== Records shown ==

• • • • • • •

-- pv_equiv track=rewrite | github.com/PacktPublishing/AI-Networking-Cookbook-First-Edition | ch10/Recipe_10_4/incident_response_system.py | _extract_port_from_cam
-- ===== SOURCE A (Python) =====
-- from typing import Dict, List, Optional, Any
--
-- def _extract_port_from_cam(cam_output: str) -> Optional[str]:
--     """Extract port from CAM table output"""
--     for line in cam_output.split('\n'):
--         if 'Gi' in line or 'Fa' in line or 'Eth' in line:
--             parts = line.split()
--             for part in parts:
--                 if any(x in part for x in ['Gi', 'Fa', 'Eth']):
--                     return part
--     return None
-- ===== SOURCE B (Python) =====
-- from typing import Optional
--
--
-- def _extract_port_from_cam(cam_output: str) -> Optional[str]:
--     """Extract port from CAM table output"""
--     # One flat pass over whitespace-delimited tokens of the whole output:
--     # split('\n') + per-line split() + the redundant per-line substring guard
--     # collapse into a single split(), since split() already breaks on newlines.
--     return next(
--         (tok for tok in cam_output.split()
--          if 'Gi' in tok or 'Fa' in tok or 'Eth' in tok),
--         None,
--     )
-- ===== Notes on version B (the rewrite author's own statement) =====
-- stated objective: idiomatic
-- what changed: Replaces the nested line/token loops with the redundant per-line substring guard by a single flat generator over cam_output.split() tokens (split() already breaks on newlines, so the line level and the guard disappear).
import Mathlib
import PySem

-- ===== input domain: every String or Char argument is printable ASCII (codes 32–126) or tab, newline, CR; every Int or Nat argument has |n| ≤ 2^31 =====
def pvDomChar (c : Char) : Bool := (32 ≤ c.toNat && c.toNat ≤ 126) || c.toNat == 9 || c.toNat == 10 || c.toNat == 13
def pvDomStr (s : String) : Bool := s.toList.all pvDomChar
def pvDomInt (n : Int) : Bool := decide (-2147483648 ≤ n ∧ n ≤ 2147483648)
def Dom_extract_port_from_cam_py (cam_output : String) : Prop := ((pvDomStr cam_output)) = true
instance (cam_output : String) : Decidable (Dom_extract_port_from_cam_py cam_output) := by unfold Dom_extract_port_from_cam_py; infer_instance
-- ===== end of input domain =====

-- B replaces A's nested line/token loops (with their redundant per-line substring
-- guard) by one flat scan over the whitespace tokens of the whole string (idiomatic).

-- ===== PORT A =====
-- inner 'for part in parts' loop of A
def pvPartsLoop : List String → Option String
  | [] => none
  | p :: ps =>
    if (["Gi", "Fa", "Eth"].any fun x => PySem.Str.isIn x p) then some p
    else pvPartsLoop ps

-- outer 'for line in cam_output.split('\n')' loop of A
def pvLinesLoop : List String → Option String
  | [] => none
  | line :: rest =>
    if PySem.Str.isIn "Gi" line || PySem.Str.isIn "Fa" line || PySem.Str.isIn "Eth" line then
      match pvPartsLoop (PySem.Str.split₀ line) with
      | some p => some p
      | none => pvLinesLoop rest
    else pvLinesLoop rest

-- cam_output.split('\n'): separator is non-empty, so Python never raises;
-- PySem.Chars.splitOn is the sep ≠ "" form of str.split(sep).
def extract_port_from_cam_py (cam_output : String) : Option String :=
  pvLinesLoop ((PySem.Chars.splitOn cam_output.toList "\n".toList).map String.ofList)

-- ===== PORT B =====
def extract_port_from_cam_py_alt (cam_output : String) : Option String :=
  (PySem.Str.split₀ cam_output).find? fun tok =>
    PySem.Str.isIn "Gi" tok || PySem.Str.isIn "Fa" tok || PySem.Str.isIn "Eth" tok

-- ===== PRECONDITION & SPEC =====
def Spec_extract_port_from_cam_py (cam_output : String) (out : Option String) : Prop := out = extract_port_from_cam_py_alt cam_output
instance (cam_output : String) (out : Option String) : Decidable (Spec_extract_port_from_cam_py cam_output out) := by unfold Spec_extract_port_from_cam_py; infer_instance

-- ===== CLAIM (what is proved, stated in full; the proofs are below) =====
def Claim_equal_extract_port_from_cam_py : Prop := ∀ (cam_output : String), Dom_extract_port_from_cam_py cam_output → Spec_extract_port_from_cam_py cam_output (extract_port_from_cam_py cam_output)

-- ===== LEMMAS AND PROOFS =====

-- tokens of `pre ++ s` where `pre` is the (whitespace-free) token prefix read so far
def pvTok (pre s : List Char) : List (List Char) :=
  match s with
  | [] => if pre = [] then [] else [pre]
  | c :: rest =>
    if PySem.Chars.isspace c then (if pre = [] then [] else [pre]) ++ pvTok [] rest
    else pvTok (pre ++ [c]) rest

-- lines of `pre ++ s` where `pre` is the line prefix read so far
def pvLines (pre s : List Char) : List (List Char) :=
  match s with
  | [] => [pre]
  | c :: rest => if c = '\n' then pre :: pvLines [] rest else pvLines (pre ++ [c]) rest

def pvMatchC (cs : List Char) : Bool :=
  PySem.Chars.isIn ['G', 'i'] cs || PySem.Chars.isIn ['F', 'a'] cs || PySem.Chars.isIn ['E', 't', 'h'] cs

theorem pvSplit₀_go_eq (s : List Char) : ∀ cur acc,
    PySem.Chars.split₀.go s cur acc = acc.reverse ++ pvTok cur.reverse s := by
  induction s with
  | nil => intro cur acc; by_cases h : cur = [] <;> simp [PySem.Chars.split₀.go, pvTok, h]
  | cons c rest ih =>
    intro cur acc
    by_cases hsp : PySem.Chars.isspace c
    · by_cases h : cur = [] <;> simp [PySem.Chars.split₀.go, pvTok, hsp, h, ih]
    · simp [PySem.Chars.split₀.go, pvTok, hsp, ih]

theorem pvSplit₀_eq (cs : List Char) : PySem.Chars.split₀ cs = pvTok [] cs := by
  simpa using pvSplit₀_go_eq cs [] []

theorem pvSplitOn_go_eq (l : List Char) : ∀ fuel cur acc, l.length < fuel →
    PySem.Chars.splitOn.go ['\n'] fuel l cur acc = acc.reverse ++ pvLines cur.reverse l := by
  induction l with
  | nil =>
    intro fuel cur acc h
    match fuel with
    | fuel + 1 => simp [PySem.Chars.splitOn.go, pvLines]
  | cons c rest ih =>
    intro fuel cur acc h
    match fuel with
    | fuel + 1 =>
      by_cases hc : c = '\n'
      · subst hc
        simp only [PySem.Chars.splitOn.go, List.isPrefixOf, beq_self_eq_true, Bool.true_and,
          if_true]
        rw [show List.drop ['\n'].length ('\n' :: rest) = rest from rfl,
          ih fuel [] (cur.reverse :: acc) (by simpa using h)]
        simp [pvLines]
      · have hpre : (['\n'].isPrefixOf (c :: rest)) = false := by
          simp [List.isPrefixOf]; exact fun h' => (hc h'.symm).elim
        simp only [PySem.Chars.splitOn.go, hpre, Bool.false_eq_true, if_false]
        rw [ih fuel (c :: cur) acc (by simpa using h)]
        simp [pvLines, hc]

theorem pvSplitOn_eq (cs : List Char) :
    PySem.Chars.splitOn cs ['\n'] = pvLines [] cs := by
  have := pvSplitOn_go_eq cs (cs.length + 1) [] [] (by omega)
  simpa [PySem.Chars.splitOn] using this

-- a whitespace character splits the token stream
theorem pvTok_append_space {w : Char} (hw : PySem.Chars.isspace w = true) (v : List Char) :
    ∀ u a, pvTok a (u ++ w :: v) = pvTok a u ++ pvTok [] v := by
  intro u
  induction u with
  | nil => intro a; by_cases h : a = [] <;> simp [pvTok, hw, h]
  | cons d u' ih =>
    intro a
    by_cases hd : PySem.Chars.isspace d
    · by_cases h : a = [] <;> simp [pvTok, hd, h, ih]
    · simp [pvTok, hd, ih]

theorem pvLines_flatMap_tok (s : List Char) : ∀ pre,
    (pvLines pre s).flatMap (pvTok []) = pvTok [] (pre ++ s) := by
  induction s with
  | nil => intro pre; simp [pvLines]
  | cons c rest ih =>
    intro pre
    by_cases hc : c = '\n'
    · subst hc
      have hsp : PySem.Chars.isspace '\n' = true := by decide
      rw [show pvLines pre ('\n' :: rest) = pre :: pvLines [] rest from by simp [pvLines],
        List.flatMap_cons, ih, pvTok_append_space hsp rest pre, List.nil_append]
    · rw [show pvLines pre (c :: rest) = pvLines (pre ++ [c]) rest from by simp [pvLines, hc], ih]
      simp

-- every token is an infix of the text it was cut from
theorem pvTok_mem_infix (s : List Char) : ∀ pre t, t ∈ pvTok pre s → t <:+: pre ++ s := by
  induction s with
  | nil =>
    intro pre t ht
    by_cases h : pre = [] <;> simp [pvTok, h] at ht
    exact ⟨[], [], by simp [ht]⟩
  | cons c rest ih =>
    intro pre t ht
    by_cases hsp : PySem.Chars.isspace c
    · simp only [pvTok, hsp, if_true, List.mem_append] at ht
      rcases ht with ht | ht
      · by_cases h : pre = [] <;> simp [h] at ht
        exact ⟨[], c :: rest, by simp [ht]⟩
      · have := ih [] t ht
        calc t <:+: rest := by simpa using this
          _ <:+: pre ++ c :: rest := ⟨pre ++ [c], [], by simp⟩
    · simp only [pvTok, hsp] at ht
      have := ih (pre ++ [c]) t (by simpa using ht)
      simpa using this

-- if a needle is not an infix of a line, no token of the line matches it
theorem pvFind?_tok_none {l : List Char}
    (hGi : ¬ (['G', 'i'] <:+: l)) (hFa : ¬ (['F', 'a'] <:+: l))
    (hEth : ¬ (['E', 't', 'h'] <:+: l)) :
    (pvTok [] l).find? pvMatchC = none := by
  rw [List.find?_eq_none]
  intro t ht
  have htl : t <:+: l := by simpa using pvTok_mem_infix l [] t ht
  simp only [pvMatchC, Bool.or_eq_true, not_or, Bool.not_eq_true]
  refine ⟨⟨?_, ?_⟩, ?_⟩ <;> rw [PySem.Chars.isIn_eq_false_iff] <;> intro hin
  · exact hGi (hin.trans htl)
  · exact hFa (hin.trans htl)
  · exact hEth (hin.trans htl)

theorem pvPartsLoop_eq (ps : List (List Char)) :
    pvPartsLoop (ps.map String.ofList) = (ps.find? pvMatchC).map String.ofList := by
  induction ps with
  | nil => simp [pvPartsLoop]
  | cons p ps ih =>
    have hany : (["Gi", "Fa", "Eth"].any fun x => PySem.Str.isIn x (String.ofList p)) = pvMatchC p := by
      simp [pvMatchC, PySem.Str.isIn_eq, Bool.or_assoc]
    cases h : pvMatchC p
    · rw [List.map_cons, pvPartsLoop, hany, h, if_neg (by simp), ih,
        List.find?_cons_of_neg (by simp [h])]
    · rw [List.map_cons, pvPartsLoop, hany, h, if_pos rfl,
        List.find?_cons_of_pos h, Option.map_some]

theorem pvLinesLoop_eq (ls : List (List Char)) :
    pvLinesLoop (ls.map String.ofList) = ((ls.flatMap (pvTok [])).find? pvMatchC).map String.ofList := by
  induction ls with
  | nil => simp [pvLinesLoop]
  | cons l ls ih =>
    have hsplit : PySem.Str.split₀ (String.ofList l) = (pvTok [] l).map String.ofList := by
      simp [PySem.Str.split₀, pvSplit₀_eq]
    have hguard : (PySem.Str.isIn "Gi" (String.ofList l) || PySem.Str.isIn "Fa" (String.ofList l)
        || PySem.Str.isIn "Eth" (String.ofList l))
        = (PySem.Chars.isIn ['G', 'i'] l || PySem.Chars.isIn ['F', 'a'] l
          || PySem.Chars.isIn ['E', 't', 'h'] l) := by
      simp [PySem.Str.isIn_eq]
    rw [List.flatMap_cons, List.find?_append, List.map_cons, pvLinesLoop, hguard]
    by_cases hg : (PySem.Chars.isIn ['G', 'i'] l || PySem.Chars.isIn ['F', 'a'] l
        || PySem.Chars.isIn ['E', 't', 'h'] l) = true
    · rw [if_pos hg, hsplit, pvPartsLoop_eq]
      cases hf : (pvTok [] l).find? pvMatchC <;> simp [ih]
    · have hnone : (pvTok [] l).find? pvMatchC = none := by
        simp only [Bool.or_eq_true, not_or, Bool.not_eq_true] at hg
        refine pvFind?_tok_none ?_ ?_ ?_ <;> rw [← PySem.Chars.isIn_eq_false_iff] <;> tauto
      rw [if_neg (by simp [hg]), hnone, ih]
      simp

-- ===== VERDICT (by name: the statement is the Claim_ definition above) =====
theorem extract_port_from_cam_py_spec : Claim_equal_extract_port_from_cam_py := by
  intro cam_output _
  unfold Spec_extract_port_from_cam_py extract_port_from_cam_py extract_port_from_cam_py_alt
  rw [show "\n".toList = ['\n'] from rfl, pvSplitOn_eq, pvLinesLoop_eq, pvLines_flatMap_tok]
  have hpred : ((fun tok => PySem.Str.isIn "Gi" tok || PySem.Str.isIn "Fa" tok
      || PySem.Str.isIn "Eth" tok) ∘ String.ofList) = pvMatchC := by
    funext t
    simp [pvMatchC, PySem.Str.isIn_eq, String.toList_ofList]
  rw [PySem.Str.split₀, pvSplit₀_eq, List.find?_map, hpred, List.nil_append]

• • • • • • •

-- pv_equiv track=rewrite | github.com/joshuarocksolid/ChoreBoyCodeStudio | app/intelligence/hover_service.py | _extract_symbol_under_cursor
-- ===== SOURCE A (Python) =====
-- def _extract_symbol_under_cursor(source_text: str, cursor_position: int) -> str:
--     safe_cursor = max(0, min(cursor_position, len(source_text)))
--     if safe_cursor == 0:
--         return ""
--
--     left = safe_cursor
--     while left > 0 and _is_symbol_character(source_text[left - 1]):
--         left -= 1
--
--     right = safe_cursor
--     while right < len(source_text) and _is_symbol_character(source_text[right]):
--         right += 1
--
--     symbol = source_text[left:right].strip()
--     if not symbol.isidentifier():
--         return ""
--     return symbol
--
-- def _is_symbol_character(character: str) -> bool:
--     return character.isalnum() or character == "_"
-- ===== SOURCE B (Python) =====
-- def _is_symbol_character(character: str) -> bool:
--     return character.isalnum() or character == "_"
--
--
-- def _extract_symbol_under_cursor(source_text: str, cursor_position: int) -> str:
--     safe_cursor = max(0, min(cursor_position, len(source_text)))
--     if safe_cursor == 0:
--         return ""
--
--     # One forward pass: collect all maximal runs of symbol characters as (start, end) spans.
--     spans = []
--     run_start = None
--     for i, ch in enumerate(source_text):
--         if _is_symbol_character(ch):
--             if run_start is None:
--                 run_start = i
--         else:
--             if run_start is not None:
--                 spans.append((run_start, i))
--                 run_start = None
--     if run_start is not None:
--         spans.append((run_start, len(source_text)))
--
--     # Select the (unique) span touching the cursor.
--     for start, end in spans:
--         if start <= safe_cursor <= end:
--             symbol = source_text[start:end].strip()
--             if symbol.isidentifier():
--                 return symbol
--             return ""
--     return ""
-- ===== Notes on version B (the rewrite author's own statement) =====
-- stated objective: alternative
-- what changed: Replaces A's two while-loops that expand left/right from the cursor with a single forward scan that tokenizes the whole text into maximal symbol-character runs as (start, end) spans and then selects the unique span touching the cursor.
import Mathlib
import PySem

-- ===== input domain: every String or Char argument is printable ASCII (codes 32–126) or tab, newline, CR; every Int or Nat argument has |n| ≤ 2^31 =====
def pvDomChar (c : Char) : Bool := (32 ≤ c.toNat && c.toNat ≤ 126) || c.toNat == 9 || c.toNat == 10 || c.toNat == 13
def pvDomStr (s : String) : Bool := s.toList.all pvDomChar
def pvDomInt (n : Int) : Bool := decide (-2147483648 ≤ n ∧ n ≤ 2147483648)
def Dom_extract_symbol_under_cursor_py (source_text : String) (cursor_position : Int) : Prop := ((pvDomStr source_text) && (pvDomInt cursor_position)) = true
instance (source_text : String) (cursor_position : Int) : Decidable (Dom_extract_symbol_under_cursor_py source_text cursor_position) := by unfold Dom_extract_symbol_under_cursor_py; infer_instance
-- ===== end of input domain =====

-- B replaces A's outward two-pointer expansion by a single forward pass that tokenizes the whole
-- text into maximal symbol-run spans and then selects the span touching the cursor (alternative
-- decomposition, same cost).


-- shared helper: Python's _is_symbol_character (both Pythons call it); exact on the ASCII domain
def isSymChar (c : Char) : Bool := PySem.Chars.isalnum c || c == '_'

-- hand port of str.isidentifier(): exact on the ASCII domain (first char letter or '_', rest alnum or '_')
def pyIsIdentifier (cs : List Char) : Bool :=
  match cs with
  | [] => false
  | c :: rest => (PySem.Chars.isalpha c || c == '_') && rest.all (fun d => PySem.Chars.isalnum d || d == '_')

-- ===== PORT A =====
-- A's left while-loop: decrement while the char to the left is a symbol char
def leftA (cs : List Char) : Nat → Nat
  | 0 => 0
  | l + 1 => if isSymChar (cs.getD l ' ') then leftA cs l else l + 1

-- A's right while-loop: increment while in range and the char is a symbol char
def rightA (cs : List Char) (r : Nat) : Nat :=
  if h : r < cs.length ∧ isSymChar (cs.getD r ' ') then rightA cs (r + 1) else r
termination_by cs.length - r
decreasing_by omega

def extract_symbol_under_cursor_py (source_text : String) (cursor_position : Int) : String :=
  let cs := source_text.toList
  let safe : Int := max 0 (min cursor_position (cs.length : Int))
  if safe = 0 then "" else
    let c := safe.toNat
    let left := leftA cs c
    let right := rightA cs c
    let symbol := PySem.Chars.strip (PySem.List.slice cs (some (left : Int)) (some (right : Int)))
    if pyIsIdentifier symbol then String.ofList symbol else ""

• • • • • • •

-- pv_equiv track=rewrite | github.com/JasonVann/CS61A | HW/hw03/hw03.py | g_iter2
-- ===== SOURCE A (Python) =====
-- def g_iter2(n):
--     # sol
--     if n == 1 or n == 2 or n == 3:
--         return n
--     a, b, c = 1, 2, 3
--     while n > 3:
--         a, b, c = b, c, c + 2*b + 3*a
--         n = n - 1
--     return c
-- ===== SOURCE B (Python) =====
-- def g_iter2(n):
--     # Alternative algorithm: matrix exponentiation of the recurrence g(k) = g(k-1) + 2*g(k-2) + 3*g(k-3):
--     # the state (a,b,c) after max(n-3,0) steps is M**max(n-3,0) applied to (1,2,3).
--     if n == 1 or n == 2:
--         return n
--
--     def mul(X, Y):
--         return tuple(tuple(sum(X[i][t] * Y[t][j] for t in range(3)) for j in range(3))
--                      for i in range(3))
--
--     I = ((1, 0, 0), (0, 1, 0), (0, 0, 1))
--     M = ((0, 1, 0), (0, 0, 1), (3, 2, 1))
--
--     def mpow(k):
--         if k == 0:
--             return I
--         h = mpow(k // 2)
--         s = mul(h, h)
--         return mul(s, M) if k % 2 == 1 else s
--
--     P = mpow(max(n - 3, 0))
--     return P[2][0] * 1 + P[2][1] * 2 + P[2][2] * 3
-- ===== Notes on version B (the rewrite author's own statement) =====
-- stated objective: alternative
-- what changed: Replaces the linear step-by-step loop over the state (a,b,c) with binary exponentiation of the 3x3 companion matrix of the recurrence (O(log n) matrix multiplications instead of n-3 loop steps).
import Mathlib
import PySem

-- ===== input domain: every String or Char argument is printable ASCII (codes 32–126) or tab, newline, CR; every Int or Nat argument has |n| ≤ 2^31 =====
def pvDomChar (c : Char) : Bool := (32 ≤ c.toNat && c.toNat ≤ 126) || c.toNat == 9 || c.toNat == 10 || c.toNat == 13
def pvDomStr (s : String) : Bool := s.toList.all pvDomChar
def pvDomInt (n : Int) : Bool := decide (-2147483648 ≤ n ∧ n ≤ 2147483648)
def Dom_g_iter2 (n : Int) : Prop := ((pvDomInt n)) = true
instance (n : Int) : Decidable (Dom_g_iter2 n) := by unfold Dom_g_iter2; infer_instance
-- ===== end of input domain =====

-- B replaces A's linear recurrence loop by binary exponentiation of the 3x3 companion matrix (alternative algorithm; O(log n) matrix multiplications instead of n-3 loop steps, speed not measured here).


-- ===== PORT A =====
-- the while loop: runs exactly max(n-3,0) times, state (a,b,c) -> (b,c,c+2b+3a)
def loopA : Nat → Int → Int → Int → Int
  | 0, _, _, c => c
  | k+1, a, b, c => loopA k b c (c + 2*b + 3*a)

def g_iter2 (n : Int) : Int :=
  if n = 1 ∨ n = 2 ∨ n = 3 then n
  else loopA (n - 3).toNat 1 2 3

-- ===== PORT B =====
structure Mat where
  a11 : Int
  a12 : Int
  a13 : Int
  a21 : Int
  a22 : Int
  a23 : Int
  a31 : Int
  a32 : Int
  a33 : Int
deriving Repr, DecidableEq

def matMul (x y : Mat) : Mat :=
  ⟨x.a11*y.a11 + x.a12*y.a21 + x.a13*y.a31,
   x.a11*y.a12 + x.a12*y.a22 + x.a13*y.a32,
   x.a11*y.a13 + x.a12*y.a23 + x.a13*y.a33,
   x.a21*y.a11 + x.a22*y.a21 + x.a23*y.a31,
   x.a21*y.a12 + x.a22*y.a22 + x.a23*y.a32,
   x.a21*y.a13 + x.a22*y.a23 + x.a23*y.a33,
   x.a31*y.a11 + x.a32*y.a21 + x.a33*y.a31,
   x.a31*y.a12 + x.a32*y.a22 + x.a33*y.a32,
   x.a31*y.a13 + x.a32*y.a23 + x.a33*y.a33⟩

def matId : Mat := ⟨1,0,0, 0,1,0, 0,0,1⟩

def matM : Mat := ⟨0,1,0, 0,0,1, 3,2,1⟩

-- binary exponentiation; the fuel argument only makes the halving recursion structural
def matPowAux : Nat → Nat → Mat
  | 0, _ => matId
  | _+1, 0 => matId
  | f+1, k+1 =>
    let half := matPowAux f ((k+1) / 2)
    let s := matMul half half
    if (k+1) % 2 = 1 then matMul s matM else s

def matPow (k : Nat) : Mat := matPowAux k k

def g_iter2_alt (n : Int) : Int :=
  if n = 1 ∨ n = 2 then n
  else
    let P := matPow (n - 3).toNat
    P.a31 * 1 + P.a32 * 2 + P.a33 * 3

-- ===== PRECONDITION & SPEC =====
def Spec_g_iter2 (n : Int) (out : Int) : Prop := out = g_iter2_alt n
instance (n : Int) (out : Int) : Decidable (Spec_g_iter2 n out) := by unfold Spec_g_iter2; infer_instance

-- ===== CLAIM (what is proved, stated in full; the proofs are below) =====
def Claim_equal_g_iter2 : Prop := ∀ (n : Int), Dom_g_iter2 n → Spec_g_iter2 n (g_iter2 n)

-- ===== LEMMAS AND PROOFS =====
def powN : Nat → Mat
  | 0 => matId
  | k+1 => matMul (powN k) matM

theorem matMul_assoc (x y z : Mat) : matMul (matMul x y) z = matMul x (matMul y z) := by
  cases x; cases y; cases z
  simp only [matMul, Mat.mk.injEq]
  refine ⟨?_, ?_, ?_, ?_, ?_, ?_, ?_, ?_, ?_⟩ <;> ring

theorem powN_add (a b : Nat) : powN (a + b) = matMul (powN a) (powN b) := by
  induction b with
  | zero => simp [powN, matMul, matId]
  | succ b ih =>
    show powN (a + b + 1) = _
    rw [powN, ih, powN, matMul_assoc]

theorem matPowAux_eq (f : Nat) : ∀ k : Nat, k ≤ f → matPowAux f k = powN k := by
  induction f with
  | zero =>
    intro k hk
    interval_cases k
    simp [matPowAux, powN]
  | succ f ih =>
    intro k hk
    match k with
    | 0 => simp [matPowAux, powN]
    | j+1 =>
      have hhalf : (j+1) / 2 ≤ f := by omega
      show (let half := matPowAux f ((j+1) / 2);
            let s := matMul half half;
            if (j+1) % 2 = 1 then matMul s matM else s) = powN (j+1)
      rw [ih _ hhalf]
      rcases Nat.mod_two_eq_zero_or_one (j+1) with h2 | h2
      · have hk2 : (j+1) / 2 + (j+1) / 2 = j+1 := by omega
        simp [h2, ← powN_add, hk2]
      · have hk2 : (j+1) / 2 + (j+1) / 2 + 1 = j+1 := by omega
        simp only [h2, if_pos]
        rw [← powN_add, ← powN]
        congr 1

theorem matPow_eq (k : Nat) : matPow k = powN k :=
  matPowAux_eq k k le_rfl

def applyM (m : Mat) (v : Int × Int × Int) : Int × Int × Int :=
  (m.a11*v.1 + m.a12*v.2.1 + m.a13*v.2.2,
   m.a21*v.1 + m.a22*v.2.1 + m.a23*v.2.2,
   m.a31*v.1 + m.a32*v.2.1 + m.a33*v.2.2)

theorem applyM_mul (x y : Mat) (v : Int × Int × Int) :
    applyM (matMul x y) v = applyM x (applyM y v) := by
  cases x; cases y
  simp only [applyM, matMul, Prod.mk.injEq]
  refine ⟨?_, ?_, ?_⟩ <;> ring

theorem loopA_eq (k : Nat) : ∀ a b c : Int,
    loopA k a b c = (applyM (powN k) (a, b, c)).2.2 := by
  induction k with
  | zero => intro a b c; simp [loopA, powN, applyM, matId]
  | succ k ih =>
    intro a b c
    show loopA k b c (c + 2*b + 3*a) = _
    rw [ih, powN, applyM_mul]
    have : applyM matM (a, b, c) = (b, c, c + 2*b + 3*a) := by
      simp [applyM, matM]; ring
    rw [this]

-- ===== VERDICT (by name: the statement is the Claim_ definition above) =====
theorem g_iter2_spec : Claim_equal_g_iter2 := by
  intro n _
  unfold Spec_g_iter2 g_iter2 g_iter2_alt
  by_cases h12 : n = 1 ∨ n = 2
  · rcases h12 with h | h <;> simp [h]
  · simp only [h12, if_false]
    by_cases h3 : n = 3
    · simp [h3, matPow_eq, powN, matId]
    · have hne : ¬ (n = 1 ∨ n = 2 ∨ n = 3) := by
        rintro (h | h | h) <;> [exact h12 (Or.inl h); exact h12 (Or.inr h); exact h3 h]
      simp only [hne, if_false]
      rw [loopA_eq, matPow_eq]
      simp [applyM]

• • • • • • •

== Aim of the exercise ==
Could you reproduce, exactly, every line above from the line with "induction ps with" to the line with "unfold Spec_extract_port_from_cam_py extract_port_from_cam_py", and no other line? Both ends count.

== Solution to this exercise ==
  induction ps with
  | nil => simp [pvPartsLoop]
  | cons p ps ih =>
    have hany : (["Gi", "Fa", "Eth"].any fun x => PySem.Str.isIn x (String.ofList p)) = pvMatchC p := by
      simp [pvMatchC, PySem.Str.isIn_eq, Bool.or_assoc]
    cases h : pvMatchC p
    · rw [List.map_cons, pvPartsLoop, hany, h, if_neg (by simp), ih,
        List.find?_cons_of_neg (by simp [h])]
    · rw [List.map_cons, pvPartsLoop, hany, h, if_pos rfl,
        List.find?_cons_of_pos h, Option.map_some]

theorem pvLinesLoop_eq (ls : List (List Char)) :
    pvLinesLoop (ls.map String.ofList) = ((ls.flatMap (pvTok [])).find? pvMatchC).map String.ofList := by
  induction ls with
  | nil => simp [pvLinesLoop]
  | cons l ls ih =>
    have hsplit : PySem.Str.split₀ (String.ofList l) = (pvTok [] l).map String.ofList := by
      simp [PySem.Str.split₀, pvSplit₀_eq]
    have hguard : (PySem.Str.isIn "Gi" (String.ofList l) || PySem.Str.isIn "Fa" (String.ofList l)
        || PySem.Str.isIn "Eth" (String.ofList l))
        = (PySem.Chars.isIn ['G', 'i'] l || PySem.Chars.isIn ['F', 'a'] l
          || PySem.Chars.isIn ['E', 't', 'h'] l) := by
      simp [PySem.Str.isIn_eq]
    rw [List.flatMap_cons, List.find?_append, List.map_cons, pvLinesLoop, hguard]
    by_cases hg : (PySem.Chars.isIn ['G', 'i'] l || PySem.Chars.isIn ['F', 'a'] l
        || PySem.Chars.isIn ['E', 't', 'h'] l) = true
    · rw [if_pos hg, hsplit, pvPartsLoop_eq]
      cases hf : (pvTok [] l).find? pvMatchC <;> simp [ih]
    · have hnone : (pvTok [] l).find? pvMatchC = none := by
        simp only [Bool.or_eq_true, not_or, Bool.not_eq_true] at hg
        refine pvFind?_tok_none ?_ ?_ ?_ <;> rw [← PySem.Chars.isIn_eq_false_iff] <;> tauto
      rw [if_neg (by simp [hg]), hnone, ih]
      simp

-- ===== VERDICT (by name: the statement is the Claim_ definition above) =====
theorem extract_port_from_cam_py_spec : Claim_equal_extract_port_from_cam_py := by
  intro cam_output _
  unfold Spec_extract_port_from_cam_py extract_port_from_cam_py extract_port_from_cam_py_alt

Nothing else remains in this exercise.